§ **What the exercise asks**
Look through the records below for the line holding "else filtrarGo resto". Write it out exactly, with each following line through the line holding "def Spec_filtrar_palabras (palabras".

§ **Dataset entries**

-- pv_equiv track=rewrite | github.com/RodrigoG13/TeoriaComputacion | protocolo/p2.py | filtrar_palabras
-- ===== SOURCE A (Python) =====
-- def automata_paridad(palabra: str) -> int:
--     """Función que pasa una palabra por el autómata de paridad y devuelve el estado en que se
--         quedó
--
--     Args:
--         palabra (str): Palabra que se testeará
--
--     Returns:
--         int: Estado en el que se quedó el autómata
--     """
--
--     estado = 0
--     for caracter in palabra:
--         match estado:
--             case 0:
--                 if caracter == "0":
--                     estado = 1
--                 else:
--                     estado = 3
--
--             case 1:
--                 if caracter == "0":
--                     estado = 0
--                 else:
--                     estado = 2
--
--             case 2:
--                 if caracter == "0":
--                     estado = 3
--                 else:
--                     estado = 1
--
--             case 3:
--                 if caracter == "0":
--                     estado = 2
--                 else:
--                     estado = 0
--         continue
--     return estado
--
-- def filtrar_palabras(palabras:list) -> tuple:
--     """Función que clasifica las palabras en rechazadas o aceptadas, según el autómata de paridad
--
--     Args:
--         palabras (list): Lista de palabras a clasificar
--
--     Returns:
--         tuple: Palabras aceptadas y rechazadas por el algoritmo
--     """
--
--     aceptadas = []
--     rechazadas = []
--     while len(palabras):
--         edo = automata_paridad(palabras[0])
--
--         if edo == 0:
--             aceptadas.append(palabras.pop(0))
--
--         else:
--             rechazadas.append(palabras.pop(0))
--     return aceptadas, rechazadas
-- ===== SOURCE B (Python) =====
-- def filtrar_palabras(palabras: list) -> tuple:
--     """Clasifica las palabras en aceptadas/rechazadas por el automata de paridad.
--
--     The 4-state DFA accepts exactly the words with an even number of '0's and
--     an even number of non-'0' symbols, so we classify by that closed form.
--     Like the original, the input list is emptied in place.
--     """
--     aceptadas = [p for p in palabras
--                  if p.count("0") % 2 == 0 and (len(p) - p.count("0")) % 2 == 0]
--     rechazadas = [p for p in palabras
--                   if not (p.count("0") % 2 == 0 and (len(p) - p.count("0")) % 2 == 0)]
--     palabras.clear()
--     return aceptadas, rechazadas
-- ===== Notes on version B (the rewrite author's own statement) =====
-- stated objective: faster
-- what changed: Replaces the hand-written 4-state parity DFA plus the quadratic while/pop(0) loop with a closed-form parity test (even count of '0's and even count of non-'0's) applied in two list comprehensions.
import Mathlib
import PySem

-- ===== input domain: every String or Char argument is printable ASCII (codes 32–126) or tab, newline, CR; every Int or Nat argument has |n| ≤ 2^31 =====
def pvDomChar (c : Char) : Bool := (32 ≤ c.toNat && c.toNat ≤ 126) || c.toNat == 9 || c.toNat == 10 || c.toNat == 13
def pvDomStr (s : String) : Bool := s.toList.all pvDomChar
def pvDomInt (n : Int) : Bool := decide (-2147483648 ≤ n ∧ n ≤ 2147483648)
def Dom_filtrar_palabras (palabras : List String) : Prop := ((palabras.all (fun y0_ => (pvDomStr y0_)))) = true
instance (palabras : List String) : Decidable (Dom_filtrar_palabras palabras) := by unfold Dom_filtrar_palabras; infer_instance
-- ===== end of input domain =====

-- B replaces A's 4-state parity DFA and quadratic pop(0) loop with a closed-form parity test
-- in two list comprehensions (objective: faster, measured). Equivalence is about the return
-- value; both A and B empty the input list in place.


-- ===== PORT A =====
-- one transition step of the match statement (no matching case leaves estado unchanged)
def pasoA (estado : Int) (caracter : Char) : Int :=
  if estado = 0 then (if caracter = '0' then 1 else 3)
  else if estado = 1 then (if caracter = '0' then 0 else 2)
  else if estado = 2 then (if caracter = '0' then 3 else 1)
  else if estado = 3 then (if caracter = '0' then 2 else 0)
  else estado

def automata_paridad (palabra : String) : Int :=
  palabra.toList.foldl pasoA 0

-- the 'while len(palabras): … pop(0)' loop: consume the front, append to one of the two lists
def filtrarGo : List String → List String → List String → List String × List String
  | [], aceptadas, rechazadas => (aceptadas, rechazadas)
  | p :: resto, aceptadas, rechazadas =>
    if automata_paridad p = 0 then filtrarGo resto (aceptadas ++ [p]) rechazadas
    else filtrarGo resto aceptadas (rechazadas ++ [p])

def filtrar_palabras (palabras : List String) : List String × List String :=
  filtrarGo palabras [] []

-- ===== PORT B =====
def pyAccept (p : String) : Bool :=
  PySem.Int.mod ((PySem.Str.count p "0" : Nat) : Int) 2 == 0 &&
  PySem.Int.mod (PySem.Str.len p - ((PySem.Str.count p "0" : Nat) : Int)) 2 == 0

def filtrar_palabras_alt (palabras : List String) : List String × List String :=
  (palabras.filter (fun p => pyAccept p), palabras.filter (fun p => !pyAccept p))

-- ===== PRECONDITION & SPEC =====
def Spec_filtrar_palabras (palabras : List String) (out : List String × List String) : Prop := out = filtrar_palabras_alt palabras
instance (palabras : List String) (out : List String × List String) : Decidable (Spec_filtrar_palabras palabras out) := by unfold Spec_filtrar_palabras; infer_instance

-- ===== CLAIM (what is proved, stated in full; the proofs are below) =====
def Claim_equal_filtrar_palabras : Prop := ∀ (palabras : List String), Dom_filtrar_palabras palabras → Spec_filtrar_palabras palabras (filtrar_palabras palabras)

-- ===== LEMMAS AND PROOFS =====

-- PySem.Chars.count with a single-character needle is List.count
theorem pv_count_go_singleton (c : Char) : ∀ (l : List Char) (fuel acc : Nat), l.length ≤ fuel →
    PySem.Chars.count.go [c] fuel l acc = acc + l.count c := by
  intro l
  induction l with
  | nil => intro fuel acc h; cases fuel <;> simp [PySem.Chars.count.go]
  | cons x t ih =>
    intro fuel acc h
    cases fuel with
    | zero => simp at h
    | succ f =>
      have ht : t.length ≤ f := by simpa using h
      simp only [PySem.Chars.count.go, List.isPrefixOf, List.length_cons]
      by_cases hx : c = x
      · subst hx
        simp [ih f (acc+1) ht]
        omega
      · simp [hx, ih f acc ht, Ne.symm hx]

theorem pv_count_singleton (c : Char) (l : List Char) :
    PySem.Chars.count l [c] = l.count c := by
  simp [PySem.Chars.count, pv_count_go_singleton c l l.length 0 le_rfl]

-- encoding of the DFA state by the two parities: (parity of '0's, parity of non-'0's)
def encSt (a b : Bool) : Int :=
  if a then (if b then 2 else 1) else (if b then 3 else 0)

theorem pv_paso_enc (a b : Bool) (c : Char) :
    pasoA (encSt a b) c = encSt (xor a (c == '0')) (xor b (!(c == '0'))) := by
  by_cases hc : c = '0' <;> cases a <;> cases b <;> simp [pasoA, encSt, hc]

def zpar (l : List Char) : Bool := decide (l.count '0' % 2 = 1)
def opar (l : List Char) : Bool := decide (l.countP (fun c => !(c == '0')) % 2 = 1)

theorem pv_zpar_cons (c : Char) (t : List Char) :
    zpar (c :: t) = xor (c == '0') (zpar t) := by
  by_cases hc : c = '0' <;>
    rcases Nat.mod_two_eq_zero_or_one (t.count '0') with h | h <;>
    simp [zpar, hc, Nat.add_mod, h]

theorem pv_opar_cons (c : Char) (t : List Char) :
    opar (c :: t) = xor (!(c == '0')) (opar t) := by
  by_cases hc : c = '0' <;>
    rcases Nat.mod_two_eq_zero_or_one (t.countP (fun c => !(c == '0'))) with h | h <;>
    simp [opar, hc, Nat.add_mod, h]

theorem pv_fold_enc : ∀ (l : List Char) (a b : Bool),
    l.foldl pasoA (encSt a b) = encSt (xor a (zpar l)) (xor b (opar l)) := by
  intro l
  induction l with
  | nil => intro a b; simp [zpar, opar]
  | cons c t ih =>
    intro a b
    rw [List.foldl_cons, pv_paso_enc, ih, pv_zpar_cons, pv_opar_cons]
    congr 1 <;> cases a <;> cases b <;> cases (c == '0') <;> simp
  
theorem pv_auto_eq (p : String) :
    automata_paridad p = encSt (zpar p.toList) (opar p.toList) := by
  have := pv_fold_enc p.toList false false
  simpa [automata_paridad, encSt] using this

theorem pv_accept_iff (p : String) :
    pyAccept p = decide (automata_paridad p = 0) := by
  have hz : (PySem.Str.count p "0" : Nat) = p.toList.count '0' := by
    simp [pv_count_singleton]
  have hlen : PySem.Str.len p = (p.toList.length : Int) := by simp
  have hle : p.toList.count '0' ≤ p.toList.length := List.count_le_length
  have hsplit : p.toList.length = p.toList.count '0' + p.toList.countP (fun c => !(c == '0')) := by
    have := List.length_eq_countP_add_countP (l := p.toList) (p := fun c => c == '0')
    simpa [List.count] using this
  have hm : ∀ n : Int, PySem.Int.mod n 2 = n % 2 := by
    intro n; simp only [PySem.Int.mod]; rw [Int.fmod_eq_emod]; norm_num
  rw [pv_auto_eq]
  simp only [pyAccept, hz, hlen, hm]
  set z := p.toList.count '0' with hzdef
  set o := p.toList.countP (fun c => !(c == '0')) with hodef
  have h2 : ((p.toList.length : Int) - (z : Int)) % 2 = ((o : Nat) : Int) % 2 := by
    have : ((p.toList.length : Int) - (z : Int)) = ((o : Nat) : Int) := by
      rw [hsplit]; push_cast; ring
    rw [this]
  rw [h2]
  rcases Nat.mod_two_eq_zero_or_one z with hz2 | hz2 <;>
    rcases Nat.mod_two_eq_zero_or_one o with ho2 | ho2 <;>
    simp [zpar, opar, encSt, ← hzdef, ← hodef, hz2, ho2] <;>
    omega

theorem pv_go_eq (l : List String) : ∀ (ac re : List String),
    filtrarGo l ac re =
      (ac ++ l.filter (fun p => pyAccept p), re ++ l.filter (fun p => !pyAccept p)) := by
  induction l with
  | nil => intro ac re; simp [filtrarGo]
  | cons p t ih =>
    intro ac re
    by_cases h : automata_paridad p = 0
    · have hb : pyAccept p = true := by rw [pv_accept_iff]; simp [h]
      simp [filtrarGo, h, ih, hb]
    · have hb : pyAccept p = false := by rw [pv_accept_iff]; simp [h]
      simp [filtrarGo, h, ih, hb]

-- ===== VERDICT (by name: the statement is the Claim_ definition above) =====
theorem filtrar_palabras_spec : Claim_equal_filtrar_palabras := by
  intro palabras _
  unfold Spec_filtrar_palabras filtrar_palabras filtrar_palabras_alt
  rw [pv_go_eq]
  simp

§ **Result**
    else filtrarGo resto aceptadas (rechazadas ++ [p])

def filtrar_palabras (palabras : List String) : List String × List String :=
  filtrarGo palabras [] []

-- ===== PORT B =====
def pyAccept (p : String) : Bool :=
  PySem.Int.mod ((PySem.Str.count p "0" : Nat) : Int) 2 == 0 &&
  PySem.Int.mod (PySem.Str.len p - ((PySem.Str.count p "0" : Nat) : Int)) 2 == 0

def filtrar_palabras_alt (palabras : List String) : List String × List String :=
  (palabras.filter (fun p => pyAccept p), palabras.filter (fun p => !pyAccept p))

-- ===== PRECONDITION & SPEC =====
def Spec_filtrar_palabras (palabras : List String) (out : List String × List String) : Prop := out = filtrar_palabras_alt palabras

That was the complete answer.